//
On the journey of fighting lung cancer, immunotherapy is like a dawn of dawn, bringing unprecedented hope for patients to survive. Not long ago, as the leader of the original PD-(L)1 monoclonal antibody in China, tislelizumab (tislelizumab, TEVIMBRA) has made another major breakthrough: the European Commission (EC) officially approved tislelizumab for three indications for the first-line and second-line and above treatment of non-small cell lung cancer (NSCLC)1, making tislelizumab the first and only PD-(L)1 inhibitor independently developed in China for the indications of NSCLC approved overseas. At the same time, the indication of tislelizumab in combination with etoposide and platinum-based chemotherapy for the first-line treatment of extensive-stage small cell lung cancer (ES-SCLC) has also been approved by the National Medical Products Administration (NMPA) of China, bringing a new option of immunotherapy to the majority of SCLC patients.
On this occasion, we are honored to invite Professor Wang Zhiyu from the Fourth Hospital of Hebei Medical University to interpret and comment on the specific content and significance of this approval and the latest progress of tislelizumab in the field of small cell lung cancer from his professional perspective.
- Prof. Zhiyu Wang -
- Director of the Department of Tumor Immunology, Chief Physician and Doctoral Supervisor of the Fourth Hospital of Hebei Medical University
- Deputy Director of the Stem Cell and Immune Cell Research Center, Institute of Medicine and Health, Hebei Medical University
- Deputy Director of the Scientific Research Department of the Fourth Hospital of Hebei Medical University
- Young Director of the Oncology Branch of the Chinese Medical Association
- Chairman of the Tumor Biotherapy Professional Committee of Hebei Anti-Cancer Association
- Chairman of the Tumor Biotherapy Professional Committee of Hebei Immunology Society
- Secretary-General of the Physician Branch of Hebei European and American Scholars Association
- Member of the Standing Committee of the Medical Oncology Committee of Hebei Anti-Cancer Association
- Secretary of the Oncologist Branch of Hebei Medical Doctor Association
- Executive Director of Hebei Immunology Society
- Member of Chinese Society of Immunization
With full coverage, tislelizumab won the European Union with three NSCLC indications
Professor Wang Zhiyu proudly reviewed the "going overseas" process of tislelizumab. In September 2023, tislelizumab crossed the country for the first time, and its excellence in the global multicenter, phase III RATIONALE-302 study was recognized by the EC, and the indication of tislelizumab for the treatment of unresectable, locally advanced or metastatic esophageal squamous cell carcinoma (ESCC) previously treated with platinum-containing chemotherapy was officially approved in Europe, and then it was approved by the United States Food and Drug Administration (FDA) in March 2024. This is the second approval of tislelizumab in the European Union after the indication of esophageal cancer, and it is also the only domestic PD-(L)1 inhibitor approved for NSCLC indication overseas.

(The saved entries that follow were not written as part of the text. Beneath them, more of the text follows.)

theorem address_eq (base es n : Int) (lb ub idx : List Int) (hn : 0 ≤ n) :
    ((PySem.List.pyRange 0 n 1).foldl
       (fun a d => a + PySem.List.pyGetD
           ((PySem.List.pyRange 1 (n + 1) 1).foldl
             (fun c d => PySem.List.pySetD c 0
               (PySem.List.pyGetD c 0 0 -
                 PySem.List.pyGetD c d 0 * PySem.List.pyGetD lb (d - 1) 0))
             (PySem.List.pySetD
               ((PySem.List.pyRange (n - 1) 0 (-1)).foldl
                 (fun c d => PySem.List.pySetD c d
                   (PySem.List.pyGetD c (d + 1) 0 *
                     (PySem.List.pyGetD ub d 0 - PySem.List.pyGetD lb d 0 + 1)))
                 (PySem.List.pySetD (List.replicate (n + 1).toNat (0 : Int)) n es))
               0 base)) (d + 1) 0 * PySem.List.pyGetD idx d 0)
       (PySem.List.pyGetD
           ((PySem.List.pyRange 1 (n + 1) 1).foldl
             (fun c d => PySem.List.pySetD c 0
               (PySem.List.pyGetD c 0 0 -
                 PySem.List.pyGetD c d 0 * PySem.List.pyGetD lb (d - 1) 0))
             (PySem.List.pySetD
               ((PySem.List.pyRange (n - 1) 0 (-1)).foldl
                 (fun c d => PySem.List.pySetD c d
                   (PySem.List.pyGetD c (d + 1) 0 *
                     (PySem.List.pyGetD ub d 0 - PySem.List.pyGetD lb d 0 + 1)))
                 (PySem.List.pySetD (List.replicate (n + 1).toNat (0 : Int)) n es))
               0 base)) 0 0))
    = base + ((PySem.List.pyRange 0 n 1).foldl
        (fun offset d =>
          (if d ≠ 0 then
            offset * (PySem.List.pyGetD ub d 0 - PySem.List.pyGetD lb d 0 + 1)
          else offset) + (PySem.List.pyGetD idx d 0 - PySem.List.pyGetD lb d 0)) 0) * es := by
  have hNn : ((n.toNat : Nat) : Int) = n := by omega
  set N := n.toNat with hN
  -- ---- B side ----
  have huni : (PySem.List.pyRange 0 n 1).foldl
        (fun offset d =>
          (if d ≠ 0 then
            offset * (PySem.List.pyGetD ub d 0 - PySem.List.pyGetD lb d 0 + 1)
          else offset) + (PySem.List.pyGetD idx d 0 - PySem.List.pyGetD lb d 0)) 0
      = (PySem.List.pyRange 0 n 1).foldl
        (fun off d => off * pvW ub lb d + (PySem.List.pyGetD idx d 0 - PySem.List.pyGetD lb d 0)) 0 := by
    by_cases hn0 : n ≤ 0
    · rw [PySem.List.pyRange_one_eq_nil hn0]
      rfl
    · rw [PySem.List.pyRange_one_cons (by omega : (0:Int) < n)]
      simp only [List.foldl_cons]
      rw [if_neg (by simp), zero_mul]
      apply PySem.List.foldl_congr_mem
      intro acc x hx
      rw [PySem.List.mem_pyRange_one] at hx
      rw [if_pos (by omega)]
      simp only [pvW]
  have hB : (PySem.List.pyRange 0 n 1).foldl
        (fun offset d =>
          (if d ≠ 0 then
            offset * (PySem.List.pyGetD ub d 0 - PySem.List.pyGetD lb d 0 + 1)
          else offset) + (PySem.List.pyGetD idx d 0 - PySem.List.pyGetD lb d 0)) 0
      = ((List.range N).map (fun (k : Nat) =>
          (PySem.List.pyGetD idx (k : Int) 0 - PySem.List.pyGetD lb (k : Int) 0) * pvP ub lb ((k : Int) + 1) n)).sum := by
    rw [huni, ← hNn, hornerU ub lb idx N]
  -- ---- A side ----
  rw [show (fun (c : List Int) (d : Int) => PySem.List.pySetD c d
        (PySem.List.pyGetD c (d + 1) 0 *
          (PySem.List.pyGetD ub d 0 - PySem.List.pyGetD lb d 0 + 1)))
      = (fun (c : List Int) (d : Int) => PySem.List.pySetD c d
        (PySem.List.pyGetD c (d + 1) 0 * pvW ub lb d)) from rfl]
  set c1 : List Int := PySem.List.pySetD (List.replicate (n + 1).toNat (0 : Int)) n es with hc1
  have hlen1 : c1.length = (n + 1).toNat := by
    rw [hc1, PySem.List.length_pySetD, List.length_replicate]
  have hc1top : ∀ d : Int, n - 1 < d → d ≤ n → PySem.List.pyGetD c1 d 0 = pvC es ub lb n d := by
    intro d h1 h2
    have hdn : d = n := by omega
    subst hdn
    rw [hc1, show (d : Int) = ((d.toNat : Nat) : Int) by omega]
    rw [PySem.List.pyGetD_pySetD_natCast _ _ _ _ _ (by rw [List.length_replicate]; omega)]
    rw [if_pos rfl, pvC, pvP_self, mul_one]
  -- first loop
  have h1 : (((PySem.List.pyRange (n-1) 0 (-1)).foldl
        (fun c d => PySem.List.pySetD c d (PySem.List.pyGetD c (d + 1) 0 * pvW ub lb d)) c1).length = c1.length ∧
      PySem.List.pyGetD ((PySem.List.pyRange (n-1) 0 (-1)).foldl
        (fun c d => PySem.List.pySetD c d (PySem.List.pyGetD c (d + 1) 0 * pvW ub lb d)) c1) 0 0 = PySem.List.pyGetD c1 0 0 ∧
      (∀ d : Int, 0 < d → d ≤ n → PySem.List.pyGetD ((PySem.List.pyRange (n-1) 0 (-1)).foldl
        (fun c d => PySem.List.pySetD c d (PySem.List.pyGetD c (d + 1) 0 * pvW ub lb d)) c1) d 0 = pvC es ub lb n d)) := by
    by_cases hn1 : 1 ≤ n
    · have hk : (((n-1).toNat : Nat) : Int) = n - 1 := by omega
      have := loop1 es ub lb n (n-1).toNat c1 (by omega) hlen1 (by rw [hk]; exact hc1top)
      rw [hk] at this
      exact this
    · have hn0 : n = 0 := by omega
      rw [PySem.List.pyRange_neg_one_eq_nil (by omega)]
      exact ⟨rfl, rfl, fun d hd hdn => absurd hdn (by omega)⟩
  set c2 : List Int := (PySem.List.pyRange (n-1) 0 (-1)).foldl
      (fun c d => PySem.List.pySetD c d (PySem.List.pyGetD c (d + 1) 0 * pvW ub lb d)) c1 with hc2
  obtain ⟨h1len, h1zero, h1get⟩ := h1
  -- c3 = c2 with slot 0 = base
  set c3 : List Int := PySem.List.pySetD c2 0 base with hc3
  have hlen2 : c2.length = (n+1).toNat := by rw [h1len, hlen1]
  have hset3 : ∀ (m : Int), 0 ≤ m → PySem.List.pyGetD c3 m 0
      = if m = 0 then base else PySem.List.pyGetD c2 m 0 := by
    intro m hm
    have hcast := PySem.List.pyGetD_pySetD_natCast c2 0 m.toNat base 0 (by rw [hlen2]; omega)
    push_cast at hcast
    rw [show (m : Int) = ((m.toNat : Nat) : Int) by omega, hc3, hcast]
    by_cases h : m.toNat = 0
    · rw [if_pos h, if_pos (by omega)]
    · rw [if_neg h, if_neg (by omega)]
  have hlen3 : c3.length = (n+1).toNat := by rw [hc3, PySem.List.length_pySetD, hlen2]
  -- second loop
  have h2 := loop2 lb N 1 c3 le_rfl (by omega)
  rw [show (1 : Int) + (N : Nat) = n + 1 by omega] at h2
  obtain ⟨h2len, h2get, h2zero⟩ := h2
  set c4 : List Int := (PySem.List.pyRange 1 (n+1) 1).foldl
      (fun c d => PySem.List.pySetD c 0 (PySem.List.pyGetD c 0 0 - PySem.List.pyGetD c d 0 * PySem.List.pyGetD lb (d - 1) 0)) c3 with hc4
  -- third loop
  rw [PySem.List.foldl_add]
  -- rewrite the sums
  have hmap2 : (PySem.List.pyRange 1 (n+1) 1).map
        (fun d => PySem.List.pyGetD c3 d 0 * PySem.List.pyGetD lb (d - 1) 0)
      = (PySem.List.pyRange 1 (n+1) 1).map
        (fun d => pvC es ub lb n d * PySem.List.pyGetD lb (d - 1) 0) := by
    apply List.map_congr_left
    intro d hd
    rw [PySem.List.mem_pyRange_one] at hd
    rw [hset3 d (by omega), if_neg (by omega), h1get d (by omega) (by omega)]
  have hmap3 : (PySem.List.pyRange 0 n 1).map
        (fun d => PySem.List.pyGetD c4 (d + 1) 0 * PySem.List.pyGetD idx d 0)
      = (PySem.List.pyRange 0 n 1).map
        (fun d => pvC es ub lb n (d + 1) * PySem.List.pyGetD idx d 0) := by
    apply List.map_congr_left
    intro d hd
    rw [PySem.List.mem_pyRange_one] at hd
    rw [h2get (d+1) (by omega), hset3 (d+1) (by omega), if_neg (by omega),
      h1get (d+1) (by omega) (by omega)]
  rw [h2zero, hset3 0 le_rfl, if_pos rfl, hmap2, hmap3, hB]
  -- reindex both pyRange sums to List.range N
  have hr2 : (PySem.List.pyRange 1 (n+1) 1).map
        (fun d => pvC es ub lb n d * PySem.List.pyGetD lb (d - 1) 0)
      = (List.range N).map
        (fun (k : Nat) => pvC es ub lb n ((k : Int) + 1) * PySem.List.pyGetD lb (k : Int) 0) := by
    rw [PySem.List.pyRange_one 1 (n+1), List.map_map]
    rw [show (n + 1 - 1).toNat = N by omega]
    apply List.map_congr_left
    intro k hk
    simp only [Function.comp]
    rw [show (1 : Int) + (k : Int) = (k : Int) + 1 by ring, show (k : Int) + 1 - 1 = (k : Int) by ring]
  have hr3 : (PySem.List.pyRange 0 n 1).map
        (fun d => pvC es ub lb n (d + 1) * PySem.List.pyGetD idx d 0)
      = (List.range N).map
        (fun (k : Nat) => pvC es ub lb n ((k : Int) + 1) * PySem.List.pyGetD idx (k : Int) 0) := by
    rw [PySem.List.pyRange_one 0 n, List.map_map]
    rw [show (n - 0).toNat = N by omega]
    apply List.map_congr_left
    intro k hk
    simp only [Function.comp]
    rw [show (0 : Int) + (k : Int) = (k : Int) by ring]
  rw [hr2, hr3]
  -- final arithmetic
  rw [← List.sum_map_mul_right]
  have hfin : (List.range N).map (fun (k : Nat) =>
        (PySem.List.pyGetD idx (k : Int) 0 - PySem.List.pyGetD lb (k : Int) 0) * pvP ub lb ((k : Int) + 1) n * es)
      = (List.range N).map (fun (k : Nat) =>
        pvC es ub lb n ((k : Int) + 1) * PySem.List.pyGetD idx (k : Int) 0 +
        (- (pvC es ub lb n ((k : Int) + 1) * PySem.List.pyGetD lb (k : Int) 0))) := by
    apply List.map_congr_left
    intro k hk
    simp only [pvC]
    ring
  rw [hfin, PySem.List.sum_map_add_int]
  have hneg : ((List.range N).map (fun (k : Nat) =>
        - (pvC es ub lb n ((k : Int) + 1) * PySem.List.pyGetD lb (k : Int) 0))).sum
      = - ((List.range N).map (fun (k : Nat) =>
        pvC es ub lb n ((k : Int) + 1) * PySem.List.pyGetD lb (k : Int) 0)).sum := by
    rw [show (fun k : Nat => - (pvC es ub lb n ((k : Int) + 1) * PySem.List.pyGetD lb (k : Int) 0))
        = (fun k : Nat => (pvC es ub lb n ((k : Int) + 1) * PySem.List.pyGetD lb (k : Int) 0) * (-1)) by funext k; ring]
    rw [List.sum_map_mul_right]
    ring
  rw [hneg]
  ring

According to Professor Wang Zhiyu, the approval is based on the results of three major studies of tislelizumab in advanced NSCLC, including the RATIONALE-307 study (advanced first-line lung squamous cell carcinoma)2, the RATIONALE-304 study (advanced first-line non-squamous cell carcinoma)3 and the RATIONALE-303 study (treated NSCLC)4. These three studies included a total of 1,499 patients and provided strong evidence-based evidence for the use of tislelizumab in NSCLC.
For first-line treatment of advanced lung squamous cell carcinoma, tislelizumab demonstrated a high objective response rate (ORR) comparable to targeted therapy. In the RATIONALE-307 study2, tislelizumab showed a response rate of 74% and a median progression-free survival (mPFS) of 9.6 months, significantly reducing the risk of disease progression by 57% compared with chemotherapy alone. The median overall survival (mOS) was 26.1 months, and the risk of death was reduced by 47%, bringing long-term survival benefits to patients with advanced lung squamous cell carcinoma. For first-line treatment of advanced non-squamous NSCLC, the RATIONALE-304 study3 showed that tislelizumab in combination with chemotherapy significantly blocked disease progression, with mPFS of 9.8 months and a significant 37% reduction in the risk of disease progression; mOS for 21.6 months significantly reduced the risk of death by 32%. It is worth mentioning that more than 40% of the patients enrolled in the RATIONALE-304 study had PD-L1 expression <1%, and more than 35% of the patients had distant metastases. Compared with similar studies, the baseline enrollment of the RATIONALE-304 study is more challenging, but it is also closer to the real clinical practice, which can more clearly guide clinical medication. For advanced treatment-experienced NSCLC, the RATIONALE-303 study4 showed excellent efficacy of tislelizumab treatment, with mOS of 16.9 months, mPFS of 4.2 months, ORR of 23%, and no restriction on PD-L1 expression.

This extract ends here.